Happy to move the staking discussion elsewhere!
I do want to clarify a point that maybe hasn’t come through.
If we reward delegation then the choice would be: “I hold my token, delegate it and earn rewards” vs “I deposit it in Defi and get rewards”. I agree with Nick that I fail to see why the concept of “staking” adds any value. We don’t need to stake in order to reward people.
We’re not specifically trying to reward people, we’re trying to create incentives for people to leave their voting power with the DAO. When they deposit it into DeFi, DeFi gets control over the DAOs security, and those potential votes become inaccessible to the DAO.
Importantly, the DAO can’t reward people without some sort of “exchange” of work. Token holders need to be incentivized to return security to the DAO, and the DAO can’t incentivize them directly because some folks would benefit without doing work to earn it.
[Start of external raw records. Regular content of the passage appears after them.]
-- pv_equiv track=rewrite | github.com/PaulBC/misc_scripts | pentominoes.py | to_coordinates
-- ===== SOURCE A (Python) =====
-- def to_coordinates(pentomino):
--   coordinates = []
--   pos = (0, 0)
--   for c in pentomino:
--     if c == '*':
--       coordinates.append(pos)
--
--     if c == '!':
--       pos = (pos[0] + 1, 0)
--     else:
--       pos = (pos[0], pos[1] + 1)
--   return coordinates
-- ===== SOURCE B (Python) =====
-- def to_coordinates(pentomino):
--   coordinates = []
--   for row, line in enumerate(pentomino.split('!')):
--     for col, c in enumerate(line):
--       if c == '*':
--         coordinates.append((row, col))
--   return coordinates
-- ===== Notes on version B (the rewrite author's own statement) =====
-- stated objective: simpler
-- what changed: Replaced A's single-pass state machine that manually tracks a (row, col) position across every character with a pre-segmentation of the string into rows at the separator character, followed by nested enumerate over rows and columns.
import Mathlib
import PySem

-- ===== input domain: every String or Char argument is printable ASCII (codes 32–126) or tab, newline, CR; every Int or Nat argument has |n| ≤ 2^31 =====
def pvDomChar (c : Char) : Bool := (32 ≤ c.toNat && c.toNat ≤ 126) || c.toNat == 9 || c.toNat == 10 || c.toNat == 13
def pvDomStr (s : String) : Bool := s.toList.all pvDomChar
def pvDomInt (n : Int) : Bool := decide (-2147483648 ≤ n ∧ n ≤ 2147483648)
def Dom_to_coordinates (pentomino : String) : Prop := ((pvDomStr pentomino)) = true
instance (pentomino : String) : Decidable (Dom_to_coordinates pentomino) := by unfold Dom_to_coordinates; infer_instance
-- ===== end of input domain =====

-- B replaces A's char-by-char (row,col) state machine with split-on-'!' plus nested enumerate (simpler decomposition).

-- ===== PORT A =====
-- one pass over the characters, carrying (coordinates, pos) exactly as A does
def to_coordinates (pentomino : String) : List (Int × Int) :=
  (pentomino.toList.foldl
    (fun (st : List (Int × Int) × (Int × Int)) (c : Char) =>
      let coordinates := if c = '*' then st.1 ++ [st.2] else st.1
      let pos := if c = '!' then (st.2.1 + 1, (0 : Int)) else (st.2.1, st.2.2 + 1)
      (coordinates, pos))
    ([], (0, 0))).1

-- ===== PORT B =====
-- split on '!', then enumerate rows and characters, collecting (row, col) at each '*'
def to_coordinates_alt (pentomino : String) : List (Int × Int) :=
  (PySem.List.enumerate ((PySem.Str.split? pentomino "!").getD [])).foldl
    (fun (coordinates : List (Int × Int)) (rl : Int × String) =>
      (PySem.List.enumerate rl.2.toList).foldl
        (fun (acc : List (Int × Int)) (cc : Int × Char) =>
          if cc.2 = '*' then acc ++ [(rl.1, cc.1)] else acc)
        coordinates)
    []

-- ===== PRECONDITION & SPEC =====
def Spec_to_coordinates (pentomino : String) (out : List (Int × Int)) : Prop := out = to_coordinates_alt pentomino
instance (pentomino : String) (out : List (Int × Int)) : Decidable (Spec_to_coordinates pentomino out) := by unfold Spec_to_coordinates; infer_instance

-- ===== CLAIM (what is proved, stated in full; the proofs are below) =====
def Claim_equal_to_coordinates : Prop := ∀ (pentomino : String), Dom_to_coordinates pentomino → Spec_to_coordinates pentomino (to_coordinates pentomino)

-- ===== LEMMAS AND PROOFS =====

-- the pure row decomposition of a pentomino string (split on '!')
def rowsOf : List Char → List (List Char)
  | [] => [[]]
  | c :: t => if c = '!' then [] :: rowsOf t else (rowsOf t).modifyHead (c :: ·)

-- the '*'-coordinates of one row, columns starting at c
def bRow : List Char → Int → Int → List (Int × Int)
  | [], _, _ => []
  | ch :: t, r, c => (if ch = '*' then [(r, c)] else []) ++ bRow t r (c + 1)

-- the '*'-coordinates of a list of rows, rows starting at r
def bRows : List (List Char) → Int → List (Int × Int)
  | [], _ => []
  | row :: rest, r => bRow row r 0 ++ bRows rest (r + 1)

-- A's coordinates from position (r, c) onward
def coordsFrom : List Char → Int → Int → List (Int × Int)
  | [], _, _ => []
  | ch :: t, r, c =>
      (if ch = '*' then [(r, c)] else []) ++
      (if ch = '!' then coordsFrom t (r + 1) 0 else coordsFrom t r (c + 1))

theorem rowsOf_ne_nil (l : List Char) : rowsOf l ≠ [] := by
  cases l with
  | nil => simp [rowsOf]
  | cons c t =>
    simp only [rowsOf]
    split
    · simp
    · cases h : rowsOf t with
      | nil => exact absurd h (rowsOf_ne_nil t)
      | cons a b => simp [List.modifyHead]

theorem foldlA_eq (l : List Char) (acc : List (Int × Int)) (r c : Int) :
    (l.foldl
      (fun (st : List (Int × Int) × (Int × Int)) (ch : Char) =>
        let coordinates := if ch = '*' then st.1 ++ [st.2] else st.1
        let pos := if ch = '!' then (st.2.1 + 1, (0 : Int)) else (st.2.1, st.2.2 + 1)
        (coordinates, pos))
      (acc, (r, c))).1 = acc ++ coordsFrom l r c := by
  induction l generalizing acc r c with
  | nil => simp [coordsFrom]
  | cons ch t ih =>
    simp only [List.foldl_cons, coordsFrom]
    by_cases h1 : ch = '*'
    · have h2 : ch ≠ '!' := by subst h1; decide
      simp [h1, ih, List.append_assoc]
    · by_cases h2 : ch = '!'
      · simp [h2, ih]
      · simp [h1, h2, ih]

theorem coordsFrom_eq (l : List Char) (r c : Int) :
    coordsFrom l r c =
      bRow ((rowsOf l).headI) r c ++ bRows ((rowsOf l).tail) (r + 1) := by
  induction l generalizing r c with
  | nil => simp [coordsFrom, rowsOf, bRow, bRows]
  | cons ch t ih =>
    by_cases h2 : ch = '!'
    · have h1 : ch ≠ '*' := by subst h2; decide
      simp only [coordsFrom, rowsOf, h2, if_pos]
      have : coordsFrom t (r + 1) 0 = bRows (rowsOf t) (r + 1) := by
        rw [ih]
        cases h : rowsOf t with
        | nil => exact absurd h (rowsOf_ne_nil t)
        | cons a b => simp [bRows, List.headI]
      simp [this, bRow, List.headI]
    · simp only [coordsFrom, rowsOf, if_neg h2]
      cases h : rowsOf t with
      | nil => exact absurd h (rowsOf_ne_nil t)
      | cons a b =>
        simp only [List.modifyHead, List.headI, List.tail]
        rw [ih r (c + 1), h]
        simp [bRow, List.headI, List.append_assoc]

theorem foldlB_row (chars : List Char) (ri : Int) (a : List (Int × Int)) (c : Int) :
    (PySem.List.enumerate chars c).foldl
      (fun (acc : List (Int × Int)) (cc : Int × Char) =>
        if cc.2 = '*' then acc ++ [(ri, cc.1)] else acc) a
    = a ++ bRow chars ri c := by
  induction chars generalizing a c with
  | nil => simp [PySem.List.enumerate, bRow]
  | cons ch t ih =>
    simp only [PySem.List.enumerate, List.foldl_cons, bRow]
    by_cases h : ch = '*' <;> simp [h, ih, List.append_assoc]

theorem foldlB_rows (rows : List (List Char)) (a : List (Int × Int)) (r : Int) :
    (PySem.List.enumerate (rows.map String.ofList) r).foldl
      (fun (coordinates : List (Int × Int)) (rl : Int × String) =>
        (PySem.List.enumerate rl.2.toList).foldl
          (fun (acc : List (Int × Int)) (cc : Int × Char) =>
            if cc.2 = '*' then acc ++ [(rl.1, cc.1)] else acc)
          coordinates) a
    = a ++ bRows rows r := by
  induction rows generalizing a r with
  | nil => simp [bRows]
  | cons row rest ih =>
    simp only [List.map_cons, PySem.List.enumerate, List.foldl_cons, bRows]
    rw [show (String.ofList row).toList = row by simp, foldlB_row, ih, List.append_assoc]

theorem splitOn_go_eq (fuel : Nat) (l cur : List Char) (acc : List (List Char))
    (h : l.length ≤ fuel) :
    PySem.Chars.splitOn.go ['!'] fuel l cur acc
      = acc.reverse ++ (rowsOf l).modifyHead (cur.reverse ++ ·) := by
  induction fuel generalizing l cur acc with
  | zero =>
    have : l = [] := List.length_eq_zero_iff.mp (Nat.le_zero.mp h)
    subst this
    simp [PySem.Chars.splitOn.go, rowsOf, List.modifyHead]
  | succ fuel ih =>
    cases l with
    | nil => simp [PySem.Chars.splitOn.go, rowsOf, List.modifyHead]
    | cons c rest =>
      simp only [PySem.Chars.splitOn.go]
      by_cases hc : c = '!'
      · have hp : List.isPrefixOf ['!'] (c :: rest) = true := by
          subst hc; simp [List.isPrefixOf]
        rw [if_pos hp]
        have : List.drop (['!'] : List Char).length (c :: rest) = rest := by simp
        rw [this, ih rest [] (cur.reverse :: acc) (by simpa using Nat.le_of_succ_le_succ h)]
        simp only [rowsOf, hc, if_pos, List.modifyHead, List.reverse_cons,
          List.append_assoc, List.singleton_append]
        cases rowsOf rest <;> simp
      · have hp : List.isPrefixOf ['!'] (c :: rest) = false := by
          simp [List.isPrefixOf]; exact fun he => absurd he.symm hc
        rw [if_neg (by simp [hp])]
        rw [ih rest (c :: cur) acc (by simpa using Nat.le_of_succ_le_succ h)]
        have hmod : (rowsOf (c :: rest)).modifyHead (cur.reverse ++ ·)
            = (rowsOf rest).modifyHead ((c :: cur).reverse ++ ·) := by
          simp only [rowsOf, if_neg hc, List.modifyHead_modifyHead]
          apply congrFun
          apply congrArg
          funext x
          simp [Function.comp]
        rw [hmod]

theorem splitOn_eq_rowsOf (l : List Char) :
    PySem.Chars.splitOn l ['!'] = rowsOf l := by
  unfold PySem.Chars.splitOn
  rw [splitOn_go_eq (l.length + 1) l [] [] (Nat.le_succ _)]
  cases h : rowsOf l with
  | nil => exact absurd h (rowsOf_ne_nil l)
  | cons a b => simp [List.modifyHead]

-- ===== VERDICT (by name: the statement is the Claim_ definition above) =====
theorem to_coordinates_spec : Claim_equal_to_coordinates := by
  intro p _
  unfold Spec_to_coordinates to_coordinates to_coordinates_alt
  have hs : PySem.Str.split? p "!" =
      some ((rowsOf p.toList).map String.ofList) := by
    unfold PySem.Str.split?
    have : ("!" : String).toList = ['!'] := by decide
    rw [this]
    rw [show PySem.Chars.split? p.toList ['!']
          = some (PySem.Chars.splitOn p.toList ['!']) from by
        simp [PySem.Chars.split?]]
    rw [splitOn_eq_rowsOf]
    rfl
  rw [hs]
  simp only [Option.getD_some]
  rw [foldlB_rows, foldlA_eq, coordsFrom_eq]
  cases h : rowsOf p.toList with
  | nil => exact absurd h (rowsOf_ne_nil p.toList)
  | cons a b => simp [bRows, List.headI]
-- pv_equiv track=rewrite | github.com/philiptitus/HEX- | mpesa.py | categorize_details
-- ===== SOURCE A (Python) =====
-- def categorize_details(details):
--     details = str(details).lower()
--     if any(word in details for word in ["airtime", "tingg", "safaricom", "airtel", "bundles", "gessy"]):
--         return "Airtime"
--     elif any(word in details for word in ["kplc"]):
--         return "Power"
--     elif any(word in details for word in ["7629905"]):
--         return "Rent Payment"
--     elif any(word in details for word in ["cleanshelf", "equity", "kcb","naivas", "tuskys", "quick mart", "carrefour", "4093275","supermarket", "shopping", "small business", "mall","jumia", "kilimall", "amazon", "shop", "market", "merchant", "direct pay"]):
--         return "Shopping"
--     elif any(word in details for word in ["baraka", "java", "hotel", "restaurant", "cafe"]):
--         return "Restaurant"
--     elif any(word in details for word in ["sacco", "uber"]):
--         return "Transport"
--     elif any(word in details for word in ["alpha", "water"]):
--         return "Water"
--     elif any(word in details for word in ["butchery", "meat", "butcher"]):
--         return "Butchery"
--     elif any(word in details for word in ["customer transfer"]):
--         return "People Transfer"
--     elif any(word in details for word in ["withdraw"]):
--         return "Withdrawals"
--     elif any(word in details for word in ["charge"]):
--         return "Transaction Charge"
--     elif any(word in details for word in ["pay bill"]):
--         return "Pay Bill"
--     else:
--         return "Other"
-- ===== SOURCE B (Python) =====
-- # B: instead of testing every keyword against the string, enumerate every
-- # substring of d of length 1.._MAX (the longest keyword) and look it up in a
-- # keyword -> priority hash table, keeping the smallest priority seen; the
-- # priority indexes the label table.  Correct because a keyword w occurs in d
-- # iff some substring d[i:i+len(w)] equals w, and A returns the label of the
-- # smallest-priority category with an occurring keyword.
--
-- _LABELS = ["Airtime", "Power", "Rent Payment", "Shopping", "Restaurant",
--            "Transport", "Water", "Butchery", "People Transfer",
--            "Withdrawals", "Transaction Charge", "Pay Bill"]
--
-- _WORDLISTS = [
--     ["airtime", "tingg", "safaricom", "airtel", "bundles", "gessy"],
--     ["kplc"],
--     ["7629905"],
--     ["cleanshelf", "equity", "kcb", "naivas", "tuskys", "quick mart",
--      "carrefour", "4093275", "supermarket", "shopping", "small business",
--      "mall", "jumia", "kilimall", "amazon", "shop", "market", "merchant",
--      "direct pay"],
--     ["baraka", "java", "hotel", "restaurant", "cafe"],
--     ["sacco", "uber"],
--     ["alpha", "water"],
--     ["butchery", "meat", "butcher"],
--     ["customer transfer"],
--     ["withdraw"],
--     ["charge"],
--     ["pay bill"],
-- ]
--
-- _KW = {w: p for p, words in enumerate(_WORDLISTS) for w in words}
-- _MAX = max(map(len, _KW))
--
-- def categorize_details(details):
--     d = str(details).lower()
--     best = None
--     for i in range(len(d)):
--         for L in range(1, _MAX + 1):
--             p = _KW.get(d[i:i + L])
--             if p is not None and (best is None or p < best):
--                 best = p
--     return "Other" if best is None else _LABELS[best]
-- ===== Notes on version B (the rewrite author's own statement) =====
-- stated objective: alternative
-- what changed: Replaces per-keyword substring scans in an elif chain by enumerating all substrings of bounded length once and looking each up in a keyword->priority hash table, returning the label of the minimal priority found.
import Mathlib
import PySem

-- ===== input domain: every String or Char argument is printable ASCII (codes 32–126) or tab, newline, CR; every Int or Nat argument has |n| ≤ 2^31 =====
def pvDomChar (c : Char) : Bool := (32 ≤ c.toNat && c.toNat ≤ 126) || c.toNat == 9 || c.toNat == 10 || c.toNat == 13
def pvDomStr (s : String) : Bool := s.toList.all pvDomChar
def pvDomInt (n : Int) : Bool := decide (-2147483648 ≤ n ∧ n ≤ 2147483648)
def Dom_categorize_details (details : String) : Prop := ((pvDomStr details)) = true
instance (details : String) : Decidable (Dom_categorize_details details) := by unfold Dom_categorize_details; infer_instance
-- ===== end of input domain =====

-- B replaces A's per-keyword substring scans (elif chain) by enumerating every substring of
-- bounded length once and looking it up in a keyword -> priority table, keeping the minimum.

-- ===== PORT A =====
def categorize_details (details : String) : String :=
  let d := PySem.Str.lower details
  if (["airtime", "tingg", "safaricom", "airtel", "bundles", "gessy"].any (fun w => PySem.Str.isIn w d)) then "Airtime"
  else if (["kplc"].any (fun w => PySem.Str.isIn w d)) then "Power"
  else if (["7629905"].any (fun w => PySem.Str.isIn w d)) then "Rent Payment"
  else if (["cleanshelf", "equity", "kcb", "naivas", "tuskys", "quick mart", "carrefour", "4093275", "supermarket", "shopping", "small business", "mall", "jumia", "kilimall", "amazon", "shop", "market", "merchant", "direct pay"].any (fun w => PySem.Str.isIn w d)) then "Shopping"
  else if (["baraka", "java", "hotel", "restaurant", "cafe"].any (fun w => PySem.Str.isIn w d)) then "Restaurant"
  else if (["sacco", "uber"].any (fun w => PySem.Str.isIn w d)) then "Transport"
  else if (["alpha", "water"].any (fun w => PySem.Str.isIn w d)) then "Water"
  else if (["butchery", "meat", "butcher"].any (fun w => PySem.Str.isIn w d)) then "Butchery"
  else if (["customer transfer"].any (fun w => PySem.Str.isIn w d)) then "People Transfer"
  else if (["withdraw"].any (fun w => PySem.Str.isIn w d)) then "Withdrawals"
  else if (["charge"].any (fun w => PySem.Str.isIn w d)) then "Transaction Charge"
  else if (["pay bill"].any (fun w => PySem.Str.isIn w d)) then "Pay Bill"
  else "Other"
We believe that DAO tokens today, as they are purely “governance tokens” are valued in the market based upon a speculative premium that itself is based on the assumption that one day the DAO will return value to the token holders.
When token holders become convinced that the DAO will indeed never return value to token holders, they have only two rational economic choices: sell the token, or find some other way to extract value from the DAO.
When we look at the outflow of delegations in ENS and the outflow of tokens to exchanges, we see that this assumption appears to be correct. Token holders who were once delegating are leaving ENS, and a significant share are moving their tokens to exchanges for sale.
It thus follows that the only rational purchaser of a DAO token, that will never return value to token holders, is a malicious entity that seeks to extract value in a different way. This is exactly what happened in the DAOs which were attacked in your analysis @AvsA and what we are worried about happing here. ENS isn’t alone in this struggle as you pointed out, and at Tally we have discovered that more mature (and successful) DAOs are experiencing this problem.
Essentially there is a fundamental economic misalignment between token holders and the DAO itself which leads to the illogical situation where the value of the DAO is not reflected in the security of the DAO.
The CANCEL
role is a necessary tool, but it’s not a permanent fix, as we can expect delegated votes to continue to fall. Worryingly, the DAO security outflow is significantly higher than inflows.
Potentially eventually making it impossible to reach quorum unless new measures are introduced. In the long term, such a centralized option will jeopardize ENS’s claim to being decentralized.
The staking idea isn’t about giving rewards, it’s about incentivizing token holders to return security to the DAO so that we don’t need centralized options. For that reason I believe @bendi originally proposed it as a more scalable long term solution to the decline in DAO security.
Sorry if this seems to have hijacked your thread, happy to move it elsewhere.